In the past, we scanned lab results and identified possible abnormalities based on one or more markers. The same cutoff values were used regardless of age or sex. So -- SELECT COUNT(*) FROM labtest WHERE marker_1>$m_1_cutoff_high OR marker_1<$m_1_cutoff_low; Even with the less than ideal schema, indexes on the marker columns made this kind of query work relatively well.
New algorithms are being put into place. Instead of just looking at one or two markers, we now must look at the age & sex to determine which cutoff values to use, then apply our algorithm. I now have 12 possible variations of the same algorithm.

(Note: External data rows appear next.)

-- pv_equiv track=rewrite | github.com/pass-culture/pass-culture-main | scripts/seed/05-seed_bookings.py | calculate_shard_range
-- ===== SOURCE A (Python) =====
-- def calculate_shard_range(
--     total_count: int, shard_index: int, total_shards: int
-- ) -> tuple[int, int]:
--     """Calculate the start and end indices for a given shard."""
--     base_size = total_count // total_shards
--     remainder = total_count % total_shards
--     start = 0
--     for i in range(1, shard_index):
--         start += base_size + (1 if i <= remainder else 0)
--     shard_size = base_size + (1 if shard_index <= remainder else 0)
--     end = start + shard_size
--     return start, end
-- ===== SOURCE B (Python) =====
-- def _cumulative(q, r, j):
--     """Total size of the first j shards, in closed form (j may be <= 0)."""
--     if j <= 0:
--         return 0
--     extra = j if j <= r else (r if r > 0 else 0)
--     return q * j + extra
--
--
-- def calculate_shard_range(
--     total_count: int, shard_index: int, total_shards: int
-- ) -> tuple[int, int]:
--     """O(1): start is the cumulative size of the preceding shards, computed in closed form."""
--     q, r = divmod(total_count, total_shards)
--     start = _cumulative(q, r, shard_index - 1)
--     return start, start + q + (1 if shard_index <= r else 0)
-- ===== Notes on version B (the rewrite author's own statement) =====
-- stated objective: faster
-- what changed: replaces the O(shard_index) loop summing per-shard sizes with a closed-form cumulative-size helper (q*j plus the clamped remainder share), computed from a single divmod
import Mathlib
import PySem

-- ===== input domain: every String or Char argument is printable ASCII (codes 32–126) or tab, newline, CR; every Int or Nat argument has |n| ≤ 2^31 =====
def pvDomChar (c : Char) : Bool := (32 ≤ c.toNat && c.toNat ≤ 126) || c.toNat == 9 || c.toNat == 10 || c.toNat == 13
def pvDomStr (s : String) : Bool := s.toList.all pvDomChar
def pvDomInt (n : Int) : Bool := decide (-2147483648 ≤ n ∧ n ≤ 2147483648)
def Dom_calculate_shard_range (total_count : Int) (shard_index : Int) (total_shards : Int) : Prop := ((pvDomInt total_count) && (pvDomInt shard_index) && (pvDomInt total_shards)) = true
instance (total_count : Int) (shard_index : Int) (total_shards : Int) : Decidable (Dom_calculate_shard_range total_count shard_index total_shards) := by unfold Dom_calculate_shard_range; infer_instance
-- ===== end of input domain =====

-- B computes the start index as a closed-form cumulative shard size (from one divmod) instead of A's O(shard_index) loop; equal return values proved for total_shards ≠ 0.

-- ===== PORT A =====
def calculate_shard_range (total_count : Int) (shard_index : Int) (total_shards : Int) : List Int :=
  let base_size := PySem.Int.floordiv total_count total_shards
  let remainder := PySem.Int.mod total_count total_shards
  let start := (PySem.List.pyRange 1 shard_index 1).foldl
    (fun s i => s + base_size + (if i ≤ remainder then 1 else 0)) 0
  let shard_size := base_size + (if shard_index ≤ remainder then 1 else 0)
  [start, start + shard_size]

-- ===== PORT B =====
-- total size of the first j shards, closed form (Source B's _cumulative)
def pvCumulative (q r j : Int) : Int :=
  if j ≤ 0 then 0
  else q * j + (if j ≤ r then j else if 0 < r then r else 0)

def calculate_shard_range_alt (total_count : Int) (shard_index : Int) (total_shards : Int) : List Int :=
  match PySem.Int.divmod? total_count total_shards with
  | none => []   -- divmod raises in Python (total_shards = 0); outside Pre_
  | some (q, r) =>
    let start := pvCumulative q r (shard_index - 1)
    [start, start + q + (if shard_index ≤ r then 1 else 0)]

-- ===== PRECONDITION & SPEC =====
-- Python A raises ZeroDivisionError when total_shards == 0; Pre_ excludes exactly that.
def Pre_calculate_shard_range (total_count : Int) (shard_index : Int) (total_shards : Int) : Prop := total_shards ≠ 0
instance (total_count : Int) (shard_index : Int) (total_shards : Int) : Decidable (Pre_calculate_shard_range total_count shard_index total_shards) := by unfold Pre_calculate_shard_range; infer_instance
def pvWitness_calculate_shard_range : Int × Int × Int := (10, 2, 3)

def Spec_calculate_shard_range (total_count : Int) (shard_index : Int) (total_shards : Int) (out : List Int) : Prop := out = calculate_shard_range_alt total_count shard_index total_shards
instance (total_count : Int) (shard_index : Int) (total_shards : Int) (out : List Int) : Decidable (Spec_calculate_shard_range total_count shard_index total_shards out) := by unfold Spec_calculate_shard_range; infer_instance

-- ===== CLAIM (what is proved, stated in full; the proofs are below) =====
def Claim_equal_calculate_shard_range : Prop := ∀ (total_count : Int) (shard_index : Int) (total_shards : Int), Dom_calculate_shard_range total_count shard_index total_shards → Pre_calculate_shard_range total_count shard_index total_shards → Spec_calculate_shard_range total_count shard_index total_shards (calculate_shard_range total_count shard_index total_shards)

-- ===== LEMMAS AND PROOFS =====

-- A's loop over range(a, a+n) in closed form.
lemma foldl_shard (base rem : Int) (n : Nat) : ∀ (a s : Int),
    (PySem.List.pyRange a (a + n) 1).foldl
      (fun s i => s + base + (if i ≤ rem then 1 else 0)) s
    = s + base * n + max 0 (min (n : Int) (rem - a + 1)) := by
  induction n with
  | zero =>
    intro a s
    rw [PySem.List.pyRange_one_eq_nil (by omega)]
    simp only [List.foldl_nil, Nat.cast_zero, mul_zero]
    omega
  | succ m ih =>
    intro a s
    rw [PySem.List.pyRange_one_cons (by omega), List.foldl_cons]
    have h2 : a + ((m + 1 : Nat) : Int) = (a + 1) + (m : Nat) := by push_cast; ring
    rw [h2, ih (a + 1)]
    push_cast
    have hb : base * ((m : Int) + 1) = base * (m : Int) + base := by ring
    rw [hb]
    split_ifs <;> omega

lemma cum_eq (q r n : Int) (hn : 0 ≤ n) :
    q * n + max 0 (min n r) = pvCumulative q r n := by
  unfold pvCumulative
  rcases eq_or_lt_of_le hn with h0 | h0
  · rw [← h0]; simp
  · rw [if_neg (by omega)]
    split_ifs <;> omega

theorem calculate_shard_range_spec : Claim_equal_calculate_shard_range := by
  intro tc si ts _ hts
  have hts' : ts ≠ 0 := hts
  unfold Spec_calculate_shard_range calculate_shard_range calculate_shard_range_alt
  have hd : PySem.Int.divmod? tc ts
      = some (PySem.Int.floordiv tc ts, PySem.Int.mod tc ts) := by
    simp [PySem.Int.divmod?, PySem.Int.floordiv, PySem.Int.mod, hts']
  rw [hd]
  simp only
  by_cases h : 1 ≤ si
  · have hsi : si = 1 + ((si - 1).toNat : Int) := by omega
    rw [show PySem.List.pyRange 1 si 1 = PySem.List.pyRange 1 (1 + ((si - 1).toNat : Int)) 1 by rw [← hsi]]
    rw [foldl_shard _ _ _ 1 0]
    have hn : ((si - 1).toNat : Int) = si - 1 := by omega
    rw [hn]
    have hrem : PySem.Int.mod tc ts - 1 + 1 = PySem.Int.mod tc ts := by ring
    rw [hrem, zero_add, cum_eq _ _ _ (by omega)]
    simp only [List.cons.injEq, and_true, true_and]
    split_ifs <;> omega
  · rw [PySem.List.pyRange_one_eq_nil (by omega)]
    simp only [List.foldl_nil]
    rw [show pvCumulative (PySem.Int.floordiv tc ts) (PySem.Int.mod tc ts) (si - 1) = 0 from by
      unfold pvCumulative; rw [if_pos (by omega)]]
    simp only [List.cons.injEq, and_true, true_and]
    split_ifs <;> omega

( age_rage='0-9' AND sex='m' AND ( marker_1 < 876 AND marker_1 > 345) ) OR
( age_rage='10-19' AND sex='m' AND ( marker_1 < 824 AND marker_1 > 312) ) OR
( age_rage='20-29' AND sex='m' AND ( marker_1 < 798 AND marker_1 > 311) )
) OR (
( age_rage='0-9' AND sex='f' AND ( marker_1 < 987 AND marker_1 > 465) ) OR
( age_rage='10-19' AND sex='f' AND ( marker_1 < 813 AND marker_1 > 404) ) OR
( age_rage='20-29' AND sex='f' AND ( marker_1 < 701 AND marker_1 > 209) )
) OR (
/* ect */
There are actually 12 variations to check against. This query is very slow, especially when iterating through 200+ markers (200 x 12 variations). EXPLAIN showed that MySQL is scanning all rows (50,000) - as soon as I applied a multi-column index (date_of_test, marker_1) MySQL stopped scanning the entire table.

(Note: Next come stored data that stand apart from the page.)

-- membership in a child subtree, characterised through depths
theorem pv_mem_sub_dpt (parents : List Int) (hP : Pre_countHighestScoreNodes parents)
    (c j : Nat) (hrj : pvReach parents j) (hmem : j ∈ pvSub parents c) :
    pvDpt parents c ≤ pvDpt parents j ∧
      (pvPa parents)^[pvDpt parents j - pvDpt parents c] j = c := by
  rw [pv_mem_sub] at hmem
  rw [pv_anc_iff parents hP _ _ hrj] at hmem
  obtain ⟨-, k, hk, rfl⟩ := hmem
  have := pv_dpt_iter parents hP j hrj k hk
  constructor
  · omega
  · rw [this]
    congr 1
    omega

theorem pv_sub_disjoint (parents : List Int) (hP : Pre_countHighestScoreNodes parents)
    (i c c' : Nat) (hri : pvReach parents i)
    (hc : c ∈ pvKids parents i) (hc' : c' ∈ pvKids parents i)
    (hne : c ≠ c') (j : Nat) (hjc : j ∈ pvSub parents c) : j ∉ pvSub parents c' := by
  intro hjc'
  have hj : j < parents.length := ((pv_mem_sub parents c j).mp hjc).1
  have hrj : pvReach parents j :=
    pv_reach_of_sub parents hP c j hj (pv_reach_kid parents hP i c hc hri) hjc
  have h1 := pv_mem_sub_dpt parents hP c j hrj hjc
  have h2 := pv_mem_sub_dpt parents hP c' j hrj hjc'
  have e1 := pv_dpt_kid parents hP i c hc hri
  have e2 := pv_dpt_kid parents hP i c' hc' hri
  apply hne
  have : pvDpt parents j - pvDpt parents c = pvDpt parents j - pvDpt parents c' := by omega
  rw [← h1.2, ← h2.2, this]

theorem pv_not_mem_kid_sub (parents : List Int) (hP : Pre_countHighestScoreNodes parents)
    (i c : Nat) (hri : pvReach parents i) (hc : c ∈ pvKids parents i) :
    i ∉ pvSub parents c := by
  intro hmem
  have h1 := pv_mem_sub_dpt parents hP c i hri hmem
  have e1 := pv_dpt_kid parents hP i c hc hri
  have h3 := h1.1
  omega

theorem pv_sub_kid_subset (parents : List Int) (hP : Pre_countHighestScoreNodes parents)
    (i c j : Nat) (hri : pvReach parents i) (hc : c ∈ pvKids parents i)
    (hj : j ∈ pvSub parents c) : j ∈ pvSub parents i ∧ j ≠ i := by
  have hjL : j < parents.length := ((pv_mem_sub parents c j).mp hj).1
  have hrj : pvReach parents j :=
    pv_reach_of_sub parents hP c j hjL (pv_reach_kid parents hP i c hc hri) hj
  have h1 := pv_mem_sub_dpt parents hP c j hrj hj
  have e1 := pv_dpt_kid parents hP i c hc hri
  have hpc : pvPa parents c = i := ((pv_mem_kids parents hP i c).mp hc).2.2
  refine ⟨?_, ?_⟩
  · rw [pv_mem_sub, pv_anc_iff parents hP _ _ hrj]
    refine ⟨hjL, pvDpt parents j - pvDpt parents c + 1, by omega, ?_⟩
    rw [Function.iterate_succ_apply', h1.2, hpc]
  · intro h
    rw [h] at hj
    exact pv_not_mem_kid_sub parents hP i c hri hc hj

theorem pv_sub_split (parents : List Int) (hP : Pre_countHighestScoreNodes parents)
    (i j : Nat) (hri : pvReach parents i) (hi : i < parents.length)
    (hj : j ∈ pvSub parents i) (hne : j ≠ i) :
    ∃ c ∈ pvKids parents i, j ∈ pvSub parents c := by
  have hjL : j < parents.length := ((pv_mem_sub parents i j).mp hj).1
  have hrj : pvReach parents j := pv_reach_of_sub parents hP i j hjL hri hj
  have hex : ∃ k, (pvPa parents)^[k] j = i := by
    have := ((pv_mem_sub parents i j).mp hj).2
    rw [pv_anc_iff parents hP _ _ hrj] at this
    obtain ⟨k, -, hk⟩ := this
    exact ⟨k, hk⟩
  classical
  let k0 := Nat.find hex
  have hk0 : (pvPa parents)^[k0] j = i := Nat.find_spec hex
  have hk0min : ∀ m, m < k0 → (pvPa parents)^[m] j ≠ i := fun m hm => Nat.find_min hex hm
  have hk0pos : 1 ≤ k0 := by
    rcases Nat.eq_zero_or_pos k0 with h | h
    · exfalso; apply hne; rw [← hk0, h]; simp
    · exact h
  set c := (pvPa parents)^[k0 - 1] j with hcdef
  have hcL : c < parents.length := pv_iter_lt parents hP j hjL _
  have hpc : pvPa parents c = i := by
    have hs : pvPa parents ((pvPa parents)^[k0 - 1] j) = (pvPa parents)^[k0 - 1 + 1] j :=
      (Function.iterate_succ_apply' _ _ _).symm
    rw [hcdef, hs, show k0 - 1 + 1 = k0 by omega, hk0]
  have hc0 : c ≠ 0 := by
    intro h
    apply hk0min (k0 - 1) (by omega)
    rw [← hcdef] at *
    rw [h] at hpc
    rw [pv_pa_zero] at hpc
    rw [h, ← hpc]
  have hkd : k0 ≤ pvDpt parents j := by
    by_contra hgt
    have h0 := pv_iter_dpt_zero parents hP j hrj
    have hz : (pvPa parents)^[k0] j = 0 :=
      pv_iter_zero_stable parents j _ k0 h0 (by omega)
    have hi0 : i = 0 := by rw [← hk0, hz]
    exact hk0min (pvDpt parents j) (by omega) (by rw [h0, hi0])
  refine ⟨c, (pv_mem_kids parents hP i c).mpr ⟨by omega, hcL, hpc⟩, ?_⟩
  rw [pv_mem_sub, pv_anc_iff parents hP _ _ hrj]
  exact ⟨hjL, k0 - 1, by omega, rfl⟩

theorem pv_flat_nodup (parents : List Int) (hP : Pre_countHighestScoreNodes parents)
    (i : Nat) (hri : pvReach parents i)
    (cs : List Nat) (hnd : cs.Nodup) (hcs : ∀ c ∈ cs, c ∈ pvKids parents i) :
    (cs.flatMap (pvSub parents)).Nodup := by
  induction cs with
  | nil => simp
  | cons c cs ih =>
    rw [List.flatMap_cons]
    refine List.Nodup.append (pv_sub_nodup parents c)
      (ih (List.Nodup.of_cons hnd) (fun c' hc' => hcs c' (by simp [hc']))) ?_
    intro j hjc hjf
    rw [List.mem_flatMap] at hjf
    obtain ⟨c', hc', hjc'⟩ := hjf
    have hne : c ≠ c' := by
      rintro rfl
      exact (List.nodup_cons.mp hnd).1 hc'
    exact pv_sub_disjoint parents hP i c c' hri
      (hcs c (by simp)) (hcs c' (by simp [hc'])) hne j hjc hjc'

theorem pv_sub_perm (parents : List Int) (hP : Pre_countHighestScoreNodes parents)
    (i : Nat) (hri : pvReach parents i) (hi : i < parents.length) :
    (pvSub parents i).Perm (i :: (pvKids parents i).flatMap (pvSub parents)) := by
  have hndR : (i :: (pvKids parents i).flatMap (pvSub parents)).Nodup := by
    rw [List.nodup_cons]
    refine ⟨?_, pv_flat_nodup parents hP i hri _ (pv_kids_nodup parents i) (fun c h => h)⟩
    intro hmem
    rw [List.mem_flatMap] at hmem
    obtain ⟨c, hc, hic⟩ := hmem
    exact (pv_sub_kid_subset parents hP i c i hri hc hic).2 rfl
  rw [List.perm_ext_iff_of_nodup (pv_sub_nodup parents i) hndR]
  intro a
  simp only [List.mem_cons, List.mem_flatMap]
  constructor
  · intro ha
    by_cases hai : a = i
    · exact Or.inl hai
    · exact Or.inr (pv_sub_split parents hP i a hri hi ha hai)
  · rintro (rfl | ⟨c, hc, hac⟩)
    · exact pv_sub_self parents a hi
    · exact (pv_sub_kid_subset parents hP i c a hri hc hac).1

theorem pv_sz_rec (parents : List Int) (hP : Pre_countHighestScoreNodes parents)
    (i : Nat) (hri : pvReach parents i) (hi : i < parents.length) :
    pvSz parents i = 1 + ((pvKids parents i).map (pvSz parents)).sum := by
  have h := (pv_sub_perm parents hP i hri hi).length_eq
  rw [pvSz, h]
  simp only [List.length_cons, List.length_flatMap]
  rw [show (fun a => (pvSub parents a).length) = pvSz parents from rfl]
  omega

Under the current schema, each marker, age, sex, and date_of_test column is indexed separately (no multi-column indexes). There are limits to the number of indexes per table.
So that's where I am. I have a legacy system in need of work, but I'm not sure of the best, most efficient way of approaching the problem.
I thought of converting the labtest table to something like (labtest_id, marker_id, marker_value), but that alone doesn't solve the issue of having to find the age & sex of each patient to determine the correct marker cutoff value.
What would be the least painful way of working through this?